# Description of the task
From the entries below, please output exactly the lines starting at the one containing "theorem goRight_spec (cs" and ending at the one containing "(∀ k, jn ≤ k → k", both included.

# Data for review
>>

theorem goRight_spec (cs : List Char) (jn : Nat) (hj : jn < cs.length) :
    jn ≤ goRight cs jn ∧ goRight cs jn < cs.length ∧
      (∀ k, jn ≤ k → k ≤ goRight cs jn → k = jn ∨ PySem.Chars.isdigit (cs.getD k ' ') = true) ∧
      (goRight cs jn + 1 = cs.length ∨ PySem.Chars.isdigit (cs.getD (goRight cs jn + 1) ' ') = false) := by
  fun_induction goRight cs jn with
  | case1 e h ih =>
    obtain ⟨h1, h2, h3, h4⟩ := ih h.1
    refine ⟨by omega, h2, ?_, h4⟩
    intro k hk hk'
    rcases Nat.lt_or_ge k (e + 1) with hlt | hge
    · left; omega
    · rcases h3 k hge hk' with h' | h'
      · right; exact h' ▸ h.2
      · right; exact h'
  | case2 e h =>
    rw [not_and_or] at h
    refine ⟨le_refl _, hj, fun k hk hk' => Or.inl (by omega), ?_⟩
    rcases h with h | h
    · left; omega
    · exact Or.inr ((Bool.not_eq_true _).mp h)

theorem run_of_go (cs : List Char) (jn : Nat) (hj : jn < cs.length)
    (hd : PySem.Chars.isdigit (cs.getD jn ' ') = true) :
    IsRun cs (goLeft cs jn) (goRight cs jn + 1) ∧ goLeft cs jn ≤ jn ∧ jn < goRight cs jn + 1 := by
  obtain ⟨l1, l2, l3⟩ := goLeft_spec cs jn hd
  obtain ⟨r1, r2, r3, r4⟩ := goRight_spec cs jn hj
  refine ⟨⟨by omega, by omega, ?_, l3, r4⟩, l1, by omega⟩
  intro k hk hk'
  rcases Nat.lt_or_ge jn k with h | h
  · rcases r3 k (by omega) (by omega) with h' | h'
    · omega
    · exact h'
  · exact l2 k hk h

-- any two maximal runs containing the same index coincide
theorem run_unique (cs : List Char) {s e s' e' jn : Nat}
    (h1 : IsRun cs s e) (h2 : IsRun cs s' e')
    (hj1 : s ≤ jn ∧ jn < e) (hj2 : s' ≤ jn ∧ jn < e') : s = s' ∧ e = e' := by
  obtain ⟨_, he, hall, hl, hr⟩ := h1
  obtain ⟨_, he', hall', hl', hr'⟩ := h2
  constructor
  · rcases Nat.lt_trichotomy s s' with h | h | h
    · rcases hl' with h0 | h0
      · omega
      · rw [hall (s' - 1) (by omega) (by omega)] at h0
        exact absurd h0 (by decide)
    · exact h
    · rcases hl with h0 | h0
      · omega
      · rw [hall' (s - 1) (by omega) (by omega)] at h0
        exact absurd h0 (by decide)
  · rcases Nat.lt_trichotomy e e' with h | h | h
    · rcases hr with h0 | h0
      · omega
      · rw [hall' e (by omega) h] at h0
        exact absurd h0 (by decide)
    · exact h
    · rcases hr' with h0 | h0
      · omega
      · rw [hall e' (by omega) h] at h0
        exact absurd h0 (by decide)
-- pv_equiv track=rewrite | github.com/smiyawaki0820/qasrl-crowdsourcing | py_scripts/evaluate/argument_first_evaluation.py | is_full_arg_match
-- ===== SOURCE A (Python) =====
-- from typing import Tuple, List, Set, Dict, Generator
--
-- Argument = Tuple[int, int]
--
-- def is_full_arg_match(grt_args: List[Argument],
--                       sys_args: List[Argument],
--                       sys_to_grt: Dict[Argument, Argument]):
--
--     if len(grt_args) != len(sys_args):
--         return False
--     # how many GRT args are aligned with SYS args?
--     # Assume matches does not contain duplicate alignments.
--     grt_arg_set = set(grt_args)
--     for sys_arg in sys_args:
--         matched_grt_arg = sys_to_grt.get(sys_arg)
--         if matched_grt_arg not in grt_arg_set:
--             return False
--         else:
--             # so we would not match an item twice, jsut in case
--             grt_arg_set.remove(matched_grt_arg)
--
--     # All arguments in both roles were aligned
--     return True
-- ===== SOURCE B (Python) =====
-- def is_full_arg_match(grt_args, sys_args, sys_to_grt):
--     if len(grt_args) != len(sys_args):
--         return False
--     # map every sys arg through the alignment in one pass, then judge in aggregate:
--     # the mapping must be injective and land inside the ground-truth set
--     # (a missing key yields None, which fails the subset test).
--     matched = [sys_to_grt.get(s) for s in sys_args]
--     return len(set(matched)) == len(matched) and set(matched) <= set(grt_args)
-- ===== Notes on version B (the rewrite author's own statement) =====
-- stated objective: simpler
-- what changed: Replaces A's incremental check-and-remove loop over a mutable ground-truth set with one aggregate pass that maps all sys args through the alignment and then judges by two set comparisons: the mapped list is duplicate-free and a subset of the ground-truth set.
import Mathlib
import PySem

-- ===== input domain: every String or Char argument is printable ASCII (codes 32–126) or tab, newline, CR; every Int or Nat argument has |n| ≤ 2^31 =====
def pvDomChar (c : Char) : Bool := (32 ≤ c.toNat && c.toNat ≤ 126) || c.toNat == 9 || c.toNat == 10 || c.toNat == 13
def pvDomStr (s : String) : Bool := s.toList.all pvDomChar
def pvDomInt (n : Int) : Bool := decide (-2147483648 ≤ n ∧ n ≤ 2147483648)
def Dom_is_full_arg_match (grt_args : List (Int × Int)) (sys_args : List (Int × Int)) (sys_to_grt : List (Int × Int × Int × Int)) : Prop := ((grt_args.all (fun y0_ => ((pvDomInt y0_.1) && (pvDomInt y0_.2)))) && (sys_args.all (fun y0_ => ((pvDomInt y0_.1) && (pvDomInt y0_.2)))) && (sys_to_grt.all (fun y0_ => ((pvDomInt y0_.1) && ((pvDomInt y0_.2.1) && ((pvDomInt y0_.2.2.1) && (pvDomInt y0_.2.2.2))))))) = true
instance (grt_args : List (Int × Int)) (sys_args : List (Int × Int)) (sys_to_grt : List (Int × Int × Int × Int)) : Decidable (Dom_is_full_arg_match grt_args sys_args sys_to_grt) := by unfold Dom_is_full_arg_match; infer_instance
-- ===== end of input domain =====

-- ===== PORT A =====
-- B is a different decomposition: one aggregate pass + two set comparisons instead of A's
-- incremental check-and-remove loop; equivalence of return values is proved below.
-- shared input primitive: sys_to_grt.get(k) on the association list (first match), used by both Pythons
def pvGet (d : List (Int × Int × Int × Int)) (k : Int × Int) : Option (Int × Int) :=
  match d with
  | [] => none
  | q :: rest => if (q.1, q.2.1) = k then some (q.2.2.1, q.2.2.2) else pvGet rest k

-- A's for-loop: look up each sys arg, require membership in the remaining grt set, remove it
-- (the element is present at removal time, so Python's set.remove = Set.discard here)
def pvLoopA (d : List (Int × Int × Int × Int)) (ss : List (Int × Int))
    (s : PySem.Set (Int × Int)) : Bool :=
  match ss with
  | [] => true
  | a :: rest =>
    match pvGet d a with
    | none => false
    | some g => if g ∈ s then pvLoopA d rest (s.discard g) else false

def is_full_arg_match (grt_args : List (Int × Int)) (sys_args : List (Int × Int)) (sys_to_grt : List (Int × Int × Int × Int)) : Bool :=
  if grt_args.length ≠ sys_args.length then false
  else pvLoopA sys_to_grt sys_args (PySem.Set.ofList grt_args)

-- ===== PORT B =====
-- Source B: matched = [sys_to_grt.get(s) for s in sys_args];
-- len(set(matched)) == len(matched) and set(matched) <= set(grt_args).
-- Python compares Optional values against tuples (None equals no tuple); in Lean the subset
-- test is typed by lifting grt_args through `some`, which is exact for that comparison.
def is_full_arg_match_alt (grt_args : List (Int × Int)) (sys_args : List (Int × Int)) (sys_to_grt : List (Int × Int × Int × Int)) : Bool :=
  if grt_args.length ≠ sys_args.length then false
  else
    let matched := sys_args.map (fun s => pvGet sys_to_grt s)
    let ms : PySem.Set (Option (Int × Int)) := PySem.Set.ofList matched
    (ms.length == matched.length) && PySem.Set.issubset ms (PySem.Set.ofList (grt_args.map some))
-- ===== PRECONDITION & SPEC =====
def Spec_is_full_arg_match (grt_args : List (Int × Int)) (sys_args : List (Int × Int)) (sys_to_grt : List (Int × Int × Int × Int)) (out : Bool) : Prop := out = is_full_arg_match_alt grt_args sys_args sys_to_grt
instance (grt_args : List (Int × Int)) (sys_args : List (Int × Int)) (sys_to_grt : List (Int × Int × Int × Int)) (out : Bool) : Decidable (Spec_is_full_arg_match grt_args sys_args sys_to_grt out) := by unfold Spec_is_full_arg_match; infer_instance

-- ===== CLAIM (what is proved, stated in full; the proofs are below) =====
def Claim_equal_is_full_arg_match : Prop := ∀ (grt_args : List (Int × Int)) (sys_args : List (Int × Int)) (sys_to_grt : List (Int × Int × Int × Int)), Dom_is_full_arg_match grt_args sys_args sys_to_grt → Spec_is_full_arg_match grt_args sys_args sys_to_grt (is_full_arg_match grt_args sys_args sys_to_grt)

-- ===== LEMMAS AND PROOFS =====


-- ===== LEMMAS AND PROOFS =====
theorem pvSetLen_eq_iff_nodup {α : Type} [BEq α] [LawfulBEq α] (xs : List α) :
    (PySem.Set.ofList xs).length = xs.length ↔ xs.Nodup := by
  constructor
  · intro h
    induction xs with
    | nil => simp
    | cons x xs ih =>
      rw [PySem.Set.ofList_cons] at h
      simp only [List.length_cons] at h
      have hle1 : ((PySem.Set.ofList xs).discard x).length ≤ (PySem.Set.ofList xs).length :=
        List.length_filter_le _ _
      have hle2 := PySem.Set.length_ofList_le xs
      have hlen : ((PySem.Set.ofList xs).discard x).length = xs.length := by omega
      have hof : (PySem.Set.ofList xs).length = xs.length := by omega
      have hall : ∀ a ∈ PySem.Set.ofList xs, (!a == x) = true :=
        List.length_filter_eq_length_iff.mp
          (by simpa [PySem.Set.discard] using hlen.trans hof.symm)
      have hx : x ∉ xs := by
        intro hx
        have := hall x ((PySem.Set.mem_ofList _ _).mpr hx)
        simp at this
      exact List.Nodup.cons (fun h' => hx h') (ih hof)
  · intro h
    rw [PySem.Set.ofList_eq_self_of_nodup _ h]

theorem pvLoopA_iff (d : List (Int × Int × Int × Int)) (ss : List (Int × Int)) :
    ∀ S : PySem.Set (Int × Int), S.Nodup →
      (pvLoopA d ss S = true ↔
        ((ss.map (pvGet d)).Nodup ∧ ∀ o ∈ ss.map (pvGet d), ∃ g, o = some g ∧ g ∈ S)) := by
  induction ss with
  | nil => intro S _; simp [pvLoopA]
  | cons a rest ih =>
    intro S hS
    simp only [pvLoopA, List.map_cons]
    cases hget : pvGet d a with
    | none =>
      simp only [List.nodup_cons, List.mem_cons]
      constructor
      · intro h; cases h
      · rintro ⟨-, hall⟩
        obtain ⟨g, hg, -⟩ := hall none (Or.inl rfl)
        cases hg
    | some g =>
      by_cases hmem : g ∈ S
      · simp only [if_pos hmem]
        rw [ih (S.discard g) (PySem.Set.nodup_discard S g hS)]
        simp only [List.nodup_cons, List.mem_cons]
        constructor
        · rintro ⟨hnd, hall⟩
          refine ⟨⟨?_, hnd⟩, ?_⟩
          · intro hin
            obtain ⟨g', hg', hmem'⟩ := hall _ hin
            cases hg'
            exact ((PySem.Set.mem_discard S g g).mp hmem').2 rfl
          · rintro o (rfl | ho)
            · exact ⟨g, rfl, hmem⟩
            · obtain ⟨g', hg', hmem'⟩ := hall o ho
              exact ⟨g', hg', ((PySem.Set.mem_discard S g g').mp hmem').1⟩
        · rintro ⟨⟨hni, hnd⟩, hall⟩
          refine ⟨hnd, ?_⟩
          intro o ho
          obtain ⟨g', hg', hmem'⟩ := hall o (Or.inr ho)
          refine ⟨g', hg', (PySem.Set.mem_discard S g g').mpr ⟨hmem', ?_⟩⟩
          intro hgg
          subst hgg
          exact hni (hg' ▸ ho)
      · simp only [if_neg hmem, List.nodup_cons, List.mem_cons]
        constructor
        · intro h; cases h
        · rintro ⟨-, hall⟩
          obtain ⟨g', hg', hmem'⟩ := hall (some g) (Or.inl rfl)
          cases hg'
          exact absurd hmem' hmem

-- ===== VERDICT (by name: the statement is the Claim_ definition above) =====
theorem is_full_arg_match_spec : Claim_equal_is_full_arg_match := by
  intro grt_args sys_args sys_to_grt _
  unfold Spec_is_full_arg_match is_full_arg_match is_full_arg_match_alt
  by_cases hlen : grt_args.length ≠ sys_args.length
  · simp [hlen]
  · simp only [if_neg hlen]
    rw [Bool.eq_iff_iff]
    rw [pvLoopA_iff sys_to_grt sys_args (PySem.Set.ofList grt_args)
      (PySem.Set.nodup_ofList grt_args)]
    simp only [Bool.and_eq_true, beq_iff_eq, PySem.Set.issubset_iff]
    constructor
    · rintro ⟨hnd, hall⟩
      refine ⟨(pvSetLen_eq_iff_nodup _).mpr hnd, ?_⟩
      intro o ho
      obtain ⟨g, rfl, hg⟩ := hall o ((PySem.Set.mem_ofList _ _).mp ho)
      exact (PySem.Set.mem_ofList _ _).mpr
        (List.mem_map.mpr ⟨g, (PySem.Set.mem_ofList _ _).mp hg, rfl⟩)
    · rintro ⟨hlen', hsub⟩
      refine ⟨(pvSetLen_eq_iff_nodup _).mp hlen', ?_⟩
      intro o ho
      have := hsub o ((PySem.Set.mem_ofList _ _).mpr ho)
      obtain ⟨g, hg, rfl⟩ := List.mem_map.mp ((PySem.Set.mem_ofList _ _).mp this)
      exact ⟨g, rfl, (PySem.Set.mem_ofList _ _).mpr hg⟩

<<
>>

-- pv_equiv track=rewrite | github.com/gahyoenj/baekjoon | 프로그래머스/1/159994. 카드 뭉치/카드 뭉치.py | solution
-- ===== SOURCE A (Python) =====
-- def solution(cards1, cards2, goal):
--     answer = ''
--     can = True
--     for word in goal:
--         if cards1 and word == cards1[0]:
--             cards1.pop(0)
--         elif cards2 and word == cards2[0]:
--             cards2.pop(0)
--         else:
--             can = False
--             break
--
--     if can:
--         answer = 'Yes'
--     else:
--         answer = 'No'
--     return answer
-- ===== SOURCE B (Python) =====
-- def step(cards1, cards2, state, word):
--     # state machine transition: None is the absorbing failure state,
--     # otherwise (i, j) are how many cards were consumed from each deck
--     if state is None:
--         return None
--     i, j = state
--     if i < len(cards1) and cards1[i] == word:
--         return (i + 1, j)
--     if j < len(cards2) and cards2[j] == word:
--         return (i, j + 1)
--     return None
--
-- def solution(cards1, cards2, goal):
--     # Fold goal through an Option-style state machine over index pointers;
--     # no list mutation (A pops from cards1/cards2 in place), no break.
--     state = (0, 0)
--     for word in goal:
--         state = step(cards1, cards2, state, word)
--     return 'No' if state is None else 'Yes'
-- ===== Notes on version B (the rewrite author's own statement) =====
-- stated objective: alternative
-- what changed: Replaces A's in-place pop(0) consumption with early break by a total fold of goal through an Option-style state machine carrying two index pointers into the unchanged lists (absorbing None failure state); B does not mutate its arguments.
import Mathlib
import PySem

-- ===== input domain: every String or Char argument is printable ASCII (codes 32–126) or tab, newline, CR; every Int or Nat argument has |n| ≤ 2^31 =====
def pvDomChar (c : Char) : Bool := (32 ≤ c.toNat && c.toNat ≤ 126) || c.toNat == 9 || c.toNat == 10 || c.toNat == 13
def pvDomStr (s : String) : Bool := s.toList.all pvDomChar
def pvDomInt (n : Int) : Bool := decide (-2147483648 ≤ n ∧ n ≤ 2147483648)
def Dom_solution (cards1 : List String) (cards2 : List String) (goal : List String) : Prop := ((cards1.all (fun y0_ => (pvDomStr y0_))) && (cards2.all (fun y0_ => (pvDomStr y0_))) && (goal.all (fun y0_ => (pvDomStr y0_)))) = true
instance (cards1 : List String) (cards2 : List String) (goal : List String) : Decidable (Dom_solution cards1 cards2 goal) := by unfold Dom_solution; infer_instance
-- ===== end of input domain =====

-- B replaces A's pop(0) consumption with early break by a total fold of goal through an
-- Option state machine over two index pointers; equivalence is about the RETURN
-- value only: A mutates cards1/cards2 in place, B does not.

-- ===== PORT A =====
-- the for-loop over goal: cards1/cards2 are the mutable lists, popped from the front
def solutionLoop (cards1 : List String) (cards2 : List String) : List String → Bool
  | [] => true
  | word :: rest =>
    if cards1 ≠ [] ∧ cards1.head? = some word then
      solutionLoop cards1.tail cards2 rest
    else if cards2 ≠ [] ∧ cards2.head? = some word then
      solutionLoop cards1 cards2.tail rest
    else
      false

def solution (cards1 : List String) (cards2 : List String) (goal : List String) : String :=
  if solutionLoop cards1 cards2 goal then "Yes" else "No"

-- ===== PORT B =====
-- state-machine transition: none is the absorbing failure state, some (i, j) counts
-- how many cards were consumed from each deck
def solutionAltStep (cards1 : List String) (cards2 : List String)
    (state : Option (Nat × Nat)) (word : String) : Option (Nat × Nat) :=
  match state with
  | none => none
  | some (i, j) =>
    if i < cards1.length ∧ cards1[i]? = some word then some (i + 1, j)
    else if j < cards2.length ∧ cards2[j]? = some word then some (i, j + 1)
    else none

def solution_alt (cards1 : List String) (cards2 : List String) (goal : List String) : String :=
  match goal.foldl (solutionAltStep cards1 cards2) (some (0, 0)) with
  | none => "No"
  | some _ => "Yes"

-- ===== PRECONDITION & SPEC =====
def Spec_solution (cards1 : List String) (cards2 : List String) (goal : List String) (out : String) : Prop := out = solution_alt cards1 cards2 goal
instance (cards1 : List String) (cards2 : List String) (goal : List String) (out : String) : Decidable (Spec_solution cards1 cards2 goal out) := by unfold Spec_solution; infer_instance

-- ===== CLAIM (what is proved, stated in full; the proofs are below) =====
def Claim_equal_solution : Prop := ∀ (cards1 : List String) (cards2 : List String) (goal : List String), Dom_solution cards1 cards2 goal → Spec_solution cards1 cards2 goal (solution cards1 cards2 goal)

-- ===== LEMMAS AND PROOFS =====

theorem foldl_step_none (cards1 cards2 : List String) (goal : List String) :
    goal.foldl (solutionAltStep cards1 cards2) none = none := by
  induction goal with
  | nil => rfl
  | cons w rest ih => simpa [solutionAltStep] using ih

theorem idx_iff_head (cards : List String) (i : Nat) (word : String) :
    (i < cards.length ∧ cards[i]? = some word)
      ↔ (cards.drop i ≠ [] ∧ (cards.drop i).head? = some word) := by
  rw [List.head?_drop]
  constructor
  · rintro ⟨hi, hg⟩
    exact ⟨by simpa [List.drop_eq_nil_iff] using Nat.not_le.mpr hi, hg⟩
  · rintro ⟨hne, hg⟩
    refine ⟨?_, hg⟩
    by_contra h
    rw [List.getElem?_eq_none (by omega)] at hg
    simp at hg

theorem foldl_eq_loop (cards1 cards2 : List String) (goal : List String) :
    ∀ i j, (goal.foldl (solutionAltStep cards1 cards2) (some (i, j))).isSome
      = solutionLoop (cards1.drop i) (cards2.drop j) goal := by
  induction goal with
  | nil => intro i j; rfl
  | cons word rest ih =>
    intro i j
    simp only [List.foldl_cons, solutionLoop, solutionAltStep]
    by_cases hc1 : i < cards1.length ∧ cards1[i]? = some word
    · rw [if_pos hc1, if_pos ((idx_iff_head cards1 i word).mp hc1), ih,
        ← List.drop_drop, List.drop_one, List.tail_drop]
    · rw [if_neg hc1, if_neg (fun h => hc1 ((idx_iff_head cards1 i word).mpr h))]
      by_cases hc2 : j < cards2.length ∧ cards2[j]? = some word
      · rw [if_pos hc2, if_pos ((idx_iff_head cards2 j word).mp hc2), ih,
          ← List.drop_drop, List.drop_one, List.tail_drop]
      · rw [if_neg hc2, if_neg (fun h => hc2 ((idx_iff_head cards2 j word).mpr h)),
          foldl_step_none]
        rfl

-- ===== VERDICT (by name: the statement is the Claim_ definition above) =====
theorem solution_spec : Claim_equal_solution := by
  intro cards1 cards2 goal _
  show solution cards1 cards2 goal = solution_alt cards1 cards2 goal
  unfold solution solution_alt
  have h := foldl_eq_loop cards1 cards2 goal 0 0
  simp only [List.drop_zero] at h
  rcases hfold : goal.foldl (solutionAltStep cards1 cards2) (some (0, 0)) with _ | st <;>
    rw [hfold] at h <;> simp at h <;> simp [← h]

<<
>>

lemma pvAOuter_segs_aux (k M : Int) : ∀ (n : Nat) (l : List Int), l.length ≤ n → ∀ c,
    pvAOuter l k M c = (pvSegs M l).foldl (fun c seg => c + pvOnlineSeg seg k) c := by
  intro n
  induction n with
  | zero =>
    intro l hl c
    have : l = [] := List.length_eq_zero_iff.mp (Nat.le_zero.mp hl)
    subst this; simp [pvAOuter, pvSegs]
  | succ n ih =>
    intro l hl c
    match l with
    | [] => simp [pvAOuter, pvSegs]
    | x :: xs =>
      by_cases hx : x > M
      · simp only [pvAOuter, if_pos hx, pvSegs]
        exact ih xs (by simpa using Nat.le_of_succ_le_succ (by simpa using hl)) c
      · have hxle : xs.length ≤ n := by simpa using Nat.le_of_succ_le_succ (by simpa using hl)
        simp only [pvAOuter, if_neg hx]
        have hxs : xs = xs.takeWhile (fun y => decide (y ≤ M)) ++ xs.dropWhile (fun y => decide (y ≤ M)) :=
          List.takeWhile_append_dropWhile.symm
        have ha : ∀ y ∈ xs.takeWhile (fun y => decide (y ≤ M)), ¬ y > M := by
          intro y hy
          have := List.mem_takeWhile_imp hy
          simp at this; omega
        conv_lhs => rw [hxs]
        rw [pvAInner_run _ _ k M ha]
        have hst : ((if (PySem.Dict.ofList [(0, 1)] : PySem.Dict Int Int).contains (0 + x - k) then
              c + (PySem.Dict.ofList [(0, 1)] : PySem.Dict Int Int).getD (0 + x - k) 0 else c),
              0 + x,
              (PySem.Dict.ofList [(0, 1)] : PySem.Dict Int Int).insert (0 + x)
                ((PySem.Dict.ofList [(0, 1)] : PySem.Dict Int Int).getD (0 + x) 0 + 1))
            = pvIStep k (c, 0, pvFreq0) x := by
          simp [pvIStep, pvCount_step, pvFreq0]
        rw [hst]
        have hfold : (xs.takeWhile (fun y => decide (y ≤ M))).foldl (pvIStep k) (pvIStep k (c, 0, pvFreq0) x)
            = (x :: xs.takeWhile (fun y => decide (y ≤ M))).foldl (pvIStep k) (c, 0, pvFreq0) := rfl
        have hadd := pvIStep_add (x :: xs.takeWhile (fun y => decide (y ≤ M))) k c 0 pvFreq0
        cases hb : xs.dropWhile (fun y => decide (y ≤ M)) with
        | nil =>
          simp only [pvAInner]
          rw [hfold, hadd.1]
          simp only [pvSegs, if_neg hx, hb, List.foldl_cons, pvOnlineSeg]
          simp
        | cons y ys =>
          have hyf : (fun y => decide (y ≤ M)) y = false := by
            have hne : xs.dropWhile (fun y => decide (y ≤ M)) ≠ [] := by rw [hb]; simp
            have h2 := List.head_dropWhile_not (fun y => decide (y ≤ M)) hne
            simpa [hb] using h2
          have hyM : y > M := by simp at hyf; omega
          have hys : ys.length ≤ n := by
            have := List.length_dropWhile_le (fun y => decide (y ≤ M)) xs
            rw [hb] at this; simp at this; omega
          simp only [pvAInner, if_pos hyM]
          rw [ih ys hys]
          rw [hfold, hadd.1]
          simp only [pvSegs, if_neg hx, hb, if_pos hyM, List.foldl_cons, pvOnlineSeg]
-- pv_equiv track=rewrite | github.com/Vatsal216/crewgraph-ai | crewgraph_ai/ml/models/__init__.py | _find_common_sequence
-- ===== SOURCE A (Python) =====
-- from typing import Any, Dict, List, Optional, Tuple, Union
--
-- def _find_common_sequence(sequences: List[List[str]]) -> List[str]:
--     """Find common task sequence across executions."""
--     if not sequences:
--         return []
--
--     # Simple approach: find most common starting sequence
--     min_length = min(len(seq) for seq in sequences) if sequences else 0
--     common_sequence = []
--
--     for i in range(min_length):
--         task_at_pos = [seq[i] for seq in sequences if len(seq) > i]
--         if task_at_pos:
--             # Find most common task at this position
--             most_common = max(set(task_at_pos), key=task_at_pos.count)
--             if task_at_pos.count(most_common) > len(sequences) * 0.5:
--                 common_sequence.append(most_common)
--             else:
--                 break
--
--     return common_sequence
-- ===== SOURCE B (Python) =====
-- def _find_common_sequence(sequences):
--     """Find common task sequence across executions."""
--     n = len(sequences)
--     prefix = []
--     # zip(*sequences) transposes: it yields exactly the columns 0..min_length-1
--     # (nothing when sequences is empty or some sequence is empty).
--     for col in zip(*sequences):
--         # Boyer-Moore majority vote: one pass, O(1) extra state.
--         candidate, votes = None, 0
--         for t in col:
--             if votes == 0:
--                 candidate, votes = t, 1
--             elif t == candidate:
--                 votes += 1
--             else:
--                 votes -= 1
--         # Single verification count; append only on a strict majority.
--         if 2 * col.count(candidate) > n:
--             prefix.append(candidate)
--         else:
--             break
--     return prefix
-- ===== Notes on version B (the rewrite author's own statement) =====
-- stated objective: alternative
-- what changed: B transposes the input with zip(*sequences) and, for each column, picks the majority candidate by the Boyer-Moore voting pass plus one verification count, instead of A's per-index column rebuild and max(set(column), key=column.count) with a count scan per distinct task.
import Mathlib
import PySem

<<

# Output of the task
theorem goRight_spec (cs : List Char) (jn : Nat) (hj : jn < cs.length) :
    jn ≤ goRight cs jn ∧ goRight cs jn < cs.length ∧
      (∀ k, jn ≤ k → k ≤ goRight cs jn → k = jn ∨ PySem.Chars.isdigit (cs.getD k ' ') = true) ∧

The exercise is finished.